Par testament olographe du 26 septembre 2005, Madame [W] [I] avait institué ses deux filles légataires universelles.
Monsieur [Y] [X] est décédé le [Date décès 6] 2014 à [Localité 13], laissant pour lui succéder ses deux filles, Mesdames [U] et [O] [X].
Par testament olographe du 10 décembre 1990, il avait institué sa compagne, Madame [K] [V], légataire universelle. Aux termes de deux codicilles des 28 juillet et 5 septembre 2012, il avait également légué ses meubles et objets à Monsieur [Z] [M], sauf quelques pièces pouvant être choisies par Madame [K] [V].
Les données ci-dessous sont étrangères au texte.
-- pv_equiv track=rewrite | github.com/titanium9288/training | 백준/Silver/1244. 스위치 켜고 끄기/스위치 켜고 끄기.py | girl
-- ===== SOURCE A (Python) =====
-- def girl(n, switches):
--     n = n - 1
--     for i in range(0, len(switches)):
--         if n - i < 0 or n + i >= len(switches):
--             break
--
--         if switches[n - i] == switches[n + i]:
--             if i != 0:
--                 switches[n - i] = 1 - switches[n - i]
--             switches[n + i] = 1 - switches[n + i]
--         else:
--             break
--
--     return switches
-- ===== SOURCE B (Python) =====
-- def girl(n, switches):
--     # Different decomposition: no index expansion around the center. Slice the
--     # neighbourhoods out, find the first mismatch in the zipped pair stream to
--     # get the flip radius, then rebuild the whole list with one comprehension
--     # (written back in place via slice assignment, as A mutates its argument).
--     c = n - 1
--     if c < 0 or c >= len(switches):
--         return switches
--     left = switches[:c][::-1]          # elements left of the center, nearest first
--     right = switches[c + 1:]           # elements right of the center, nearest first
--     r = next((i for i, (a, b) in enumerate(zip(left, right)) if a != b),
--              min(len(left), len(right)))
--     switches[:] = [1 - v if abs(k - c) <= r else v for k, v in enumerate(switches)]
--     return switches
-- ===== Notes on version B (the rewrite author's own statement) =====
-- stated objective: alternative
-- what changed: A expands outward from the center flipping pairs in place with index arithmetic until a break; B slices out the two neighbourhoods, finds the radius as the first mismatch of their zip, and rebuilds the whole list with one enumerate comprehension flipping every position within that radius.
import Mathlib
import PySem

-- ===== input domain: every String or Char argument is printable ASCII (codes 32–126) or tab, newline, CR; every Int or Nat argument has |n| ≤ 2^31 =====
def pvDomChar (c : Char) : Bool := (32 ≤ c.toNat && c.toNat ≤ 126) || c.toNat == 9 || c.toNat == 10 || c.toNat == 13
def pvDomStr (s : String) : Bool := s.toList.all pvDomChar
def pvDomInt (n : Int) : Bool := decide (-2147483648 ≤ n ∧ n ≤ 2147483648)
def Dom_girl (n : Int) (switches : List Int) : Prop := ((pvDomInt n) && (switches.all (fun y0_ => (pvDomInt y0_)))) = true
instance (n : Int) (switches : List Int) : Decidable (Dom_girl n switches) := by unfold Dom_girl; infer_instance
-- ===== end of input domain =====

-- B finds the flip radius as the first mismatch of the zipped left/right slices and rebuilds
-- the list with one enumerate comprehension; both Pythons mutate `switches` in place and
-- return it — the theorems are about the return value.

-- ===== PORT A =====
-- `switches[k] = 1 - switches[k]`; every use is guarded in range, where pyGetD/pySetD are exact.
def flipAt (sw : List Int) (k : Int) : List Int :=
  PySem.List.pySetD sw k (1 - PySem.List.pyGetD sw k 0)

-- A's for-loop with break, fuel = len(switches) (the range bound); i is the loop counter.
def girlGo (fuel : Nat) (c : Int) (sw : List Int) (i : Nat) : List Int :=
  match fuel with
  | 0 => sw
  | f + 1 =>
    if c - (i : Int) < 0 ∨ (sw.length : Int) ≤ c + (i : Int) then sw
    else if PySem.List.pyGetD sw (c - (i : Int)) 0 = PySem.List.pyGetD sw (c + (i : Int)) 0 then
      let sw1 := if i ≠ 0 then flipAt sw (c - (i : Int)) else sw
      let sw2 := flipAt sw1 (c + (i : Int))
      girlGo f c sw2 (i + 1)
    else sw

def girl (n : Int) (switches : List Int) : List Int :=
  girlGo switches.length (n - 1) switches 0

-- ===== PORT B =====
-- hand port of `next((i for i, (a, b) in enumerate(zip(left, right)) if a != b), min(len(left), len(right)))`:
-- the index of the first mismatched pair, or the length of the zip (= min of the lengths) if none — exact.
def firstMismatch : List (Int × Int) → Nat
  | [] => 0
  | (a, b) :: t => if a = b then firstMismatch t + 1 else 0

def girl_alt (n : Int) (switches : List Int) : List Int :=
  let c := n - 1
  if c < 0 ∨ (switches.length : Int) ≤ c then switches
  else
    -- switches[:c][::-1]  ([::-1] is reversal, PySem.List.slice?_none_none_neg_one)
    let left := (PySem.List.slice switches none (some c)).reverse
    -- switches[c+1:]
    let right := PySem.List.slice switches (some (c + 1)) none
    let r := firstMismatch (left.zip right)
    (PySem.List.enumerate switches).map
      (fun kv => if |kv.1 - c| ≤ (r : Int) then 1 - kv.2 else kv.2)

-- ===== PRECONDITION & SPEC =====
def Spec_girl (n : Int) (switches : List Int) (out : List Int) : Prop := out = girl_alt n switches
instance (n : Int) (switches : List Int) (out : List Int) : Decidable (Spec_girl n switches out) := by unfold Spec_girl; infer_instance

-- ===== CLAIM (what is proved, stated in full; the proofs are below) =====
def Claim_equal_girl : Prop := ∀ (n : Int) (switches : List Int), Dom_girl n switches → Spec_girl n switches (girl n switches)

-- ===== LEMMAS AND PROOFS =====

theorem length_flipAt (sw : List Int) (k : Int) : (flipAt sw k).length = sw.length := by
  simp [flipAt, PySem.List.length_pySetD]

-- unfolding equations (girlGo is defined by a match on the fuel)
theorem girlGo_zero (c : Int) (sw : List Int) (i : Nat) : girlGo 0 c sw i = sw := rfl

theorem girlGo_succ (f : Nat) (c : Int) (sw : List Int) (i : Nat) :
    girlGo (f + 1) c sw i =
      (if c - (i : Int) < 0 ∨ (sw.length : Int) ≤ c + (i : Int) then sw
       else if PySem.List.pyGetD sw (c - (i : Int)) 0 = PySem.List.pyGetD sw (c + (i : Int)) 0 then
         girlGo f c (flipAt (if i ≠ 0 then flipAt sw (c - (i : Int)) else sw) (c + (i : Int))) (i + 1)
       else sw) := rfl

-- proof-side description of A's stopping point: the radius scan from the old two-phase view
def girlRad (fuel : Nat) (c : Int) (sw : List Int) (r : Nat) : Nat :=
  match fuel with
  | 0 => r
  | f + 1 =>
    if 0 ≤ c - ((r : Int) + 1) ∧ c + ((r : Int) + 1) < (sw.length : Int) ∧
        PySem.List.pyGetD sw (c - ((r : Int) + 1)) 0 = PySem.List.pyGetD sw (c + ((r : Int) + 1)) 0 then
      girlRad f c sw (r + 1)
    else r

theorem girlRad_zero (c : Int) (sw : List Int) (r : Nat) : girlRad 0 c sw r = r := rfl

theorem girlRad_succ (f : Nat) (c : Int) (sw : List Int) (r : Nat) :
    girlRad (f + 1) c sw r =
      (if 0 ≤ c - ((r : Int) + 1) ∧ c + ((r : Int) + 1) < (sw.length : Int) ∧
          PySem.List.pyGetD sw (c - ((r : Int) + 1)) 0 = PySem.List.pyGetD sw (c + ((r : Int) + 1)) 0 then
        girlRad f c sw (r + 1)
      else r) := rfl

-- reading after flipping at an in-range index (only needed at in-range read positions)
theorem pyGetD_flipAt (sw : List Int) (k m : Int) (h0 : 0 ≤ k) (h1 : k < (sw.length : Int))
    (hm0 : 0 ≤ m) (hm1 : m < (sw.length : Int)) :
    PySem.List.pyGetD (flipAt sw k) m 0 =
      if m = k then 1 - PySem.List.pyGetD sw k 0 else PySem.List.pyGetD sw m 0 := by
  rw [flipAt, PySem.List.pySetD_of_nonneg _ _ h0,
    PySem.List.pyGetD_eq_getElem _ 0 hm0 (by simpa using hm1),
    List.getElem_set,
    PySem.List.pyGetD_eq_getElem sw 0 hm0 hm1,
    PySem.List.pyGetD_eq_getElem sw 0 h0 h1]
  by_cases h : m = k
  · rw [if_pos (by omega), if_pos h]
  · rw [if_neg (by omega), if_neg h]

theorem girlRad_ge (fuel : Nat) (c : Int) (sw : List Int) (r : Nat) : r ≤ girlRad fuel c sw r := by
  induction fuel generalizing r with
  | zero => simp [girlRad_zero]
  | succ f ih =>
    rw [girlRad_succ]
    split
    · exact le_trans (Nat.le_succ r) (ih (r + 1))
    · exact le_rfl

-- the main simulation lemma: A's remaining loop (from step r+1, on the partially flipped
-- list sw') equals applying a flip pair for each further step the radius scan (on the
-- original list sw) accepts.  sw' agrees with sw at every in-range pair beyond distance r.
theorem girlGo_eq_fold (fuel : Nat) (c : Int) (sw : List Int) :
    ∀ (r : Nat) (sw' : List Int), sw'.length = sw.length →
    (∀ j : Nat, r < j → 0 ≤ c - (j : Int) → c + (j : Int) < (sw.length : Int) →
        PySem.List.pyGetD sw' (c - (j : Int)) 0 = PySem.List.pyGetD sw (c - (j : Int)) 0 ∧
        PySem.List.pyGetD sw' (c + (j : Int)) 0 = PySem.List.pyGetD sw (c + (j : Int)) 0) →
    girlGo fuel c sw' (r + 1) =
      (PySem.List.pyRange ((r : Int) + 1) ((girlRad fuel c sw r : Int) + 1) 1).foldl
        (fun sw j => flipAt (flipAt sw (c - j)) (c + j)) sw' := by
  induction fuel with
  | zero =>
    intro r sw' _ _
    rw [girlGo_zero, girlRad_zero, PySem.List.pyRange_one]
    simp
  | succ f ih =>
    intro r sw' hlen hagree
    by_cases hb : 0 ≤ c - ((r : Int) + 1) ∧ c + ((r : Int) + 1) < (sw.length : Int)
    · obtain ⟨hb1, hb2⟩ := hb
      have hget := hagree (r + 1) (by omega) (by push_cast; omega) (by push_cast; omega)
      push_cast at hget
      by_cases heq : PySem.List.pyGetD sw (c - ((r : Int) + 1)) 0 = PySem.List.pyGetD sw (c + ((r : Int) + 1)) 0
      · -- the pair matches: both sides take one step
        have hrad : girlRad (f + 1) c sw r = girlRad f c sw (r + 1) := by
          rw [girlRad_succ, if_pos ⟨hb1, hb2, heq⟩]
        have hstep : girlGo (f + 1) c sw' (r + 1) =
            girlGo f c (flipAt (flipAt sw' (c - ((r : Int) + 1))) (c + ((r : Int) + 1))) (r + 2) := by
          rw [girlGo_succ,
            if_neg (by rw [hlen]; push_cast; omega),
            if_pos (by push_cast; rw [hget.1, hget.2]; exact heq),
            if_pos (by omega)]
          norm_num
        rw [hstep, hrad]
        -- set the new partially-flipped list
        set sw'' := flipAt (flipAt sw' (c - ((r : Int) + 1))) (c + ((r : Int) + 1)) with hsw''
        have hlen'' : sw''.length = sw.length := by
          simp [hsw'', length_flipAt, hlen]
        have hagree'' : ∀ j : Nat, r + 1 < j → 0 ≤ c - (j : Int) → c + (j : Int) < (sw.length : Int) →
            PySem.List.pyGetD sw'' (c - (j : Int)) 0 = PySem.List.pyGetD sw (c - (j : Int)) 0 ∧
            PySem.List.pyGetD sw'' (c + (j : Int)) 0 = PySem.List.pyGetD sw (c + (j : Int)) 0 := by
          intro j hj h0 h1
          have hl1 : (flipAt sw' (c - ((r : Int) + 1))).length = sw.length := by
            simp [length_flipAt, hlen]
          have e1 : PySem.List.pyGetD sw'' (c - (j : Int)) 0 =
              PySem.List.pyGetD sw' (c - (j : Int)) 0 := by
            rw [hsw'', pyGetD_flipAt _ _ _ (by omega) (by rw [hl1]; omega) (by omega) (by rw [hl1]; omega),
              if_neg (by omega),
              pyGetD_flipAt _ _ _ (by omega) (by rw [hlen]; omega) (by omega) (by rw [hlen]; omega),
              if_neg (by omega)]
          have e2 : PySem.List.pyGetD sw'' (c + (j : Int)) 0 =
              PySem.List.pyGetD sw' (c + (j : Int)) 0 := by
            rw [hsw'', pyGetD_flipAt _ _ _ (by omega) (by rw [hl1]; omega) (by omega) (by rw [hl1]; omega),
              if_neg (by omega),
              pyGetD_flipAt _ _ _ (by omega) (by rw [hlen]; omega) (by omega) (by rw [hlen]; omega),
              if_neg (by omega)]
          rw [e1, e2]
          exact hagree j (by omega) h0 h1
        have hih := ih (r + 1) sw'' hlen'' hagree''
        -- peel the first element of the range on the RHS
        have hge : r + 1 ≤ girlRad f c sw (r + 1) := girlRad_ge f c sw (r + 1)
        have hpeel : PySem.List.pyRange ((r : Int) + 1) ((girlRad f c sw (r + 1) : Int) + 1) =
            ((r : Int) + 1) :: PySem.List.pyRange ((r : Int) + 1 + 1) ((girlRad f c sw (r + 1) : Int) + 1) :=
          PySem.List.pyRange_one_cons (by omega)
        rw [hpeel, List.foldl_cons, show ((r : Nat) + 2) = (r + 1) + 1 by ring, hih, ← hsw'']
        push_cast
        ring_nf
      · -- unequal pair: A breaks, the radius scan stops
        have hrad : girlRad (f + 1) c sw r = r := by
          rw [girlRad_succ, if_neg (by tauto)]
        have hstop : girlGo (f + 1) c sw' (r + 1) = sw' := by
          rw [girlGo_succ,
            if_neg (by rw [hlen]; push_cast; omega),
            if_neg (by push_cast; rw [hget.1, hget.2]; exact heq)]
        rw [hstop, hrad]
        rw [PySem.List.pyRange_one]
        simp
    · -- out of bounds: A breaks, the radius scan stops
      have hrad : girlRad (f + 1) c sw r = r := by
        rw [girlRad_succ, if_neg (by tauto)]
      have hstop : girlGo (f + 1) c sw' (r + 1) = sw' := by
        rw [girlGo_succ, if_pos (by rw [hlen]; push_cast; omega)]
      rw [hstop, hrad]
      rw [PySem.List.pyRange_one]
      simp

-- ===== bridge from the radius scan to B's firstMismatch =====

theorem firstMismatch_le_length (z : List (Int × Int)) : firstMismatch z ≤ z.length := by
  induction z with
  | nil => simp [firstMismatch]
  | cons p t ih =>
    obtain ⟨a, b⟩ := p
    simp only [firstMismatch]
    split <;> simp
    omega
Décision du 11 Septembre 2024
2ème chambre
N° RG 24/03448 – N° Portalis 352J-W-B7I-C4BTZ
Par jugement du 11 décembre 2018, le tribunal de grande instance de Paris a notamment ordonné l’ouverture des opérations de compte, liquidation, partage de la succession de Madame [W] [I] entre Mesdames [O] et [U] [X], ordonné l’ouverture des opérations de compte, liquidation et partage de la communauté ayant existé entre cette dernière et Monsieur [Y] [X] entre Mesdames [O] et [U] [X] et Madame [K] [V] et désigné Maître [L] [J] pour y procéder. Cette affaire a été enregistrée sous le RG N°15/08966.
Par arrêt du 19 mai 2021, la cour d’appel de Paris a confirmé les dispositions du jugement du 11 décembre 2018 et y ajoutant, dit que Maître [L] [J] procéderait aux opérations de comptes et liquidation de la succession de Monsieur [Y] [X] en vue de définir l’éventuelle indemnité de réduction due par Madame [K] [V] en application des dispositions des articles 922 et suivants du code civil.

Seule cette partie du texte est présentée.